A ja z niedowierzaniem spoglądam na sukces i splendor jaki zdobywa Michał Budzyński, popularyzator wiedzy na portalu youtube, zewsząd poklepywany po plecach, wzbudzający zaufanie i sympatię. Lubiany i ceniony przez młodych Polaków, którzy podziwiają go za jego inteligencję, zaś przez starszych Polaków niejednokrotnie stawiany za wzór młodego człowieka, który doszedł do sukcesu ciężką pracą. Nic bardziej mylnego. Tak sie składa, że chodziłem z Budzyńskim do jednej klasy w liceum, więc dobrze wiem jaki z niego #!$%@?.
Budzyński dołączył do nas w 3.klasie liceum. Już na rozpoczęciu roku szkolnego błyszczał swoimi zdolnościami matematycznymi, zjednując sobie serca wychowawczyni oraz klasowych niewiast.
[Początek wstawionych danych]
theorem f_as_fold (arr : List (List Int)) (val : String) :
    f arr val =
      (let a00 := PySem.List.pyGetD (PySem.List.pyGetD arr 0 []) 0 0
       if val == "max" then ((pairsOf arr).foldl updMax (a00, [0, 0])).2
       else if val == "min" then ((pairsOf arr).foldl updMin (a00, [0, 0])).2
       else []) := by
  have key : ∀ init : Int × List Int × Int × List Int,
      (PySem.List.pyRange 0 (arr.length : Int) 1).foldl (fun st r =>
        let row := PySem.List.pyGetD arr r []
        (PySem.List.pyRange 0 (row.length : Int) 1).foldl (fun st i =>
          let x := PySem.List.pyGetD row i 0
          let st1 := if st.1 > x then (x, ([r, i] : List Int), st.2.2.1, st.2.2.2) else st
          if st1.2.2.1 < x then (st1.1, st1.2.1, x, ([r, i] : List Int)) else st1) st) init
      = (pairsOf arr).foldl step4 init := by
    intro init
    rw [pairsOf, List.foldl_flatMap]
    rw [PySem.List.enumerate_eq_map_pyRange arr ([] : List Int), List.foldl_map]
    have hfun : (fun (st : Int × List Int × Int × List Int) (r : Int) =>
        let row := PySem.List.pyGetD arr r []
        (PySem.List.pyRange 0 (row.length : Int) 1).foldl (fun st i =>
          let x := PySem.List.pyGetD row i 0
          let st1 := if st.1 > x then (x, ([r, i] : List Int), st.2.2.1, st.2.2.2) else st
          if st1.2.2.1 < x then (st1.1, st1.2.1, x, ([r, i] : List Int)) else st1) st)
        = (fun st r =>
            ((PySem.List.enumerate (PySem.List.pyGetD arr r ([] : List Int)) 0).map
              (fun ix => (([r, ix.1] : List Int), ix.2))).foldl step4 st) := by
      funext st r
      rw [PySem.List.enumerate_eq_map_pyRange (PySem.List.pyGetD arr r ([] : List Int)) (0 : Int),
        List.map_map, List.foldl_map]
      rfl
    rw [hfun]
    rfl
  unfold f
  simp only [key (_, _, _, _)]
  rw [fold_split']

theorem pairsOf_cons_cons (x : Int) (r0 : List Int) (rs : List (List Int)) :
    pairsOf ((x :: r0) :: rs) = ([0, 0], x) ::
      ((PySem.List.enumerate r0 1).map (fun ix => (([0, ix.1] : List Int), ix.2)) ++
       (PySem.List.enumerate rs 1).flatMap (fun rr =>
         (PySem.List.enumerate rr.2 0).map (fun ix => (([rr.1, ix.1] : List Int), ix.2)))) := by
  simp [pairsOf, PySem.List.enumerate_cons]

theorem main_eq (arr : List (List Int)) (val : String)
    (hne : arr ≠ []) (hh : arr.headI ≠ []) (hval : val = "max" ∨ val = "min") :
    f arr val = f_alt arr val := by
  match arr, hne with
  | a :: rs, _ =>
  match a, hh with
  | x :: r0, _ =>
  rw [f_as_fold]
  have ha00 : PySem.List.pyGetD (PySem.List.pyGetD ((x :: r0) :: rs) 0 []) 0 0 = x := by
    rw [PySem.List.pyGetD_zero_cons, PySem.List.pyGetD_zero_cons]
  rw [ha00]
  generalize hT : ((PySem.List.enumerate r0 1).map (fun ix => (([0, ix.1] : List Int), ix.2)) ++
       (PySem.List.enumerate rs 1).flatMap (fun rr =>
         (PySem.List.enumerate rr.2 0).map (fun ix => (([rr.1, ix.1] : List Int), ix.2)))) = T
  have hpairs : pairsOf ((x :: r0) :: rs) = ([0, 0], x) :: T := by
    rw [pairsOf_cons_cons, hT]
  have hflat : ((x :: r0) :: rs).flatMap (fun row => row) = x :: T.map Prod.snd := by
    rw [← map_snd_pairsOf, hpairs]; rfl
  have hM : runM (pairsOf ((x :: r0) :: rs)) x = List.foldl max x (T.map Prod.snd) := by
    rw [hpairs, runM_cons, max_self, runM, ← List.foldl_map]
  have hm : runm (pairsOf ((x :: r0) :: rs)) x = List.foldl min x (T.map Prod.snd) := by
    rw [hpairs, runm_cons, min_self, runm, ← List.foldl_map]
  rcases hval with rfl | rfl
  · -- val = "max"
    unfold f_alt
    simp only [hflat, PySem.List.max?_id_cons, findPos_eq, ← hM]
    set M := runM (pairsOf ((x :: r0) :: rs)) x with hMdef
    rw [show (("max" : String) == "max") = true from rfl, if_pos rfl]
    rw [foldMax_spec]
    by_cases hMx : M = x
    · have hnone : (pairsOf ((x :: r0) :: rs)).find?
          (fun e => decide (x < e.2) && decide (e.2 = M)) = none := by
        rw [List.find?_eq_none]
        intro e he
        simp only [Bool.and_eq_true, decide_eq_true_eq, not_and]
        intro hlt heq; rw [heq, hMx] at hlt; exact lt_irrefl _ hlt
      have hhead : (pairsOf ((x :: r0) :: rs)).find? (fun e => e.2 == M) = some ([0, 0], x) := by
        rw [hpairs, List.find?_cons_of_pos]
        simp [hMx]
      rw [hnone, hhead]; simp
    · have hxM : x < M := lt_of_le_of_ne (runM_ge _ x) (fun hc => hMx hc.symm)
      have hcongr : (fun e : List Int × Int => decide (x < e.2) && decide (e.2 = M))
          = (fun e : List Int × Int => e.2 == M) := by
        funext e
        by_cases he : e.2 = M
        · simp [he, hxM]
        · simp [he]
      rw [hcongr]
      have hmem : ∃ e ∈ pairsOf ((x :: r0) :: rs), e.2 = M := by
        have h0 := PySem.List.foldl_max_mem ((pairsOf ((x :: r0) :: rs)).map (fun e => e.2)) x
        rw [List.foldl_map] at h0
        rcases h0 with h1 | h1
        · exact absurd h1 hMx
        · rcases List.mem_map.1 h1 with ⟨e, he, hee⟩; exact ⟨e, he, hee⟩
      obtain ⟨e, he, hee⟩ := hmem
      have hsome : ((pairsOf ((x :: r0) :: rs)).find? (fun e : List Int × Int => e.2 == M)).isSome := by
        rw [List.find?_isSome]
        exact ⟨e, he, by simp [hee]⟩
      obtain ⟨r, hr⟩ := Option.isSome_iff_exists.1 hsome
      rw [hr]; simp
  · -- val = "min"
    unfold f_alt
    simp only [hflat, PySem.List.min?_id_cons, findPos_eq, ← hm]
    set M := runm (pairsOf ((x :: r0) :: rs)) x with hMdef
    rw [show (("min" : String) == "max") = false from rfl, if_neg (by simp),
      show (("min" : String) == "min") = true from rfl, if_pos rfl]
    rw [foldMin_spec]
    by_cases hMx : M = x
    · have hnone : (pairsOf ((x :: r0) :: rs)).find?
          (fun e => decide (e.2 < x) && decide (e.2 = M)) = none := by
        rw [List.find?_eq_none]
        intro e he
        simp only [Bool.and_eq_true, decide_eq_true_eq, not_and]
        intro hlt heq; rw [heq, hMx] at hlt; exact lt_irrefl _ hlt
      have hhead : (pairsOf ((x :: r0) :: rs)).find? (fun e => e.2 == M) = some ([0, 0], x) := by
        rw [hpairs, List.find?_cons_of_pos]
        simp [hMx]
      rw [hnone, hhead]; simp
    · have hxM : M < x := lt_of_le_of_ne (runm_le _ x) hMx
      have hcongr : (fun e : List Int × Int => decide (e.2 < x) && decide (e.2 = M))
          = (fun e : List Int × Int => e.2 == M) := by
        funext e
        by_cases he : e.2 = M
        · simp [he, hxM]
        · simp [he]
      rw [hcongr]
      have hmem : ∃ e ∈ pairsOf ((x :: r0) :: rs), e.2 = M := by
        have h0 := PySem.List.foldl_min_mem ((pairsOf ((x :: r0) :: rs)).map (fun e => e.2)) x
        rw [List.foldl_map] at h0
        rcases h0 with h1 | h1
        · exact absurd h1 hMx
        · rcases List.mem_map.1 h1 with ⟨e, he, hee⟩; exact ⟨e, he, hee⟩
      obtain ⟨e, he, hee⟩ := hmem
      have hsome : ((pairsOf ((x :: r0) :: rs)).find? (fun e : List Int × Int => e.2 == M)).isSome := by
        rw [List.find?_isSome]
        exact ⟨e, he, by simp [hee]⟩
      obtain ⟨r, hr⟩ := Option.isSome_iff_exists.1 hsome
      rw [hr]; simp

-- ===== VERDICT (by name: the statement is the Claim_ definition above) =====
theorem f_spec : Claim_equal_f := by
  intro arr val _ hpre
  unfold Spec_f
  exact main_eq arr val hpre.1 hpre.2.1 hpre.2.2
Wobec nas, chłopaków, był bardzo chłodny i tylko przywitał sie rzymskim pozdrowieniem mówiąc: "Michał". Myślałem, że to po prostu nadęty bubek, jednak spokoju nie dawał mi dziwny starszy mężczyzna w skórzanej kurtce i zakazanej facjacie, który podążał za Budzyńskim
krok w krok z kamerą w ręku. To troch dziwne, by rodzic
odprowadzał dziecko w liceum, lecz gdy pytaliśmy Matemaksa czy to jego ojciec to nabierał wody w usta i łypał na nas spode łba. Po paru dniach w klasie odbyły sie wybory przewodniczącej oraz przewodniczącego - chłopcy głosowali na chłopaka, a dziewczyny na dziewczynę. Wśród dziewczyn wygrała Dominika, najładniejsza w klasie, pełna uroku i wigoru, na jej widok Budzyński dostawał spazmów. Oczywiście, Michał natychmiast zgłosił angaż na
przewodniczącego, ale poległ ze mną stosunkiem głosów 14-1. Dzięki temu spędałem sporo czasu z Dominiką i tak jakoś po tygodniu zaczęliśmy ze sobą chodzić. Widać było, że porażka w klasowym plebiscycie oraz dostanie kosza od Dominiki przybiło Matemaksa, więc zacząl sie powoli mścić na mnie oraz na kolegach. Nie mineły 2 tygodnie, a Matemaks został znienawidzony przez męską część klasy.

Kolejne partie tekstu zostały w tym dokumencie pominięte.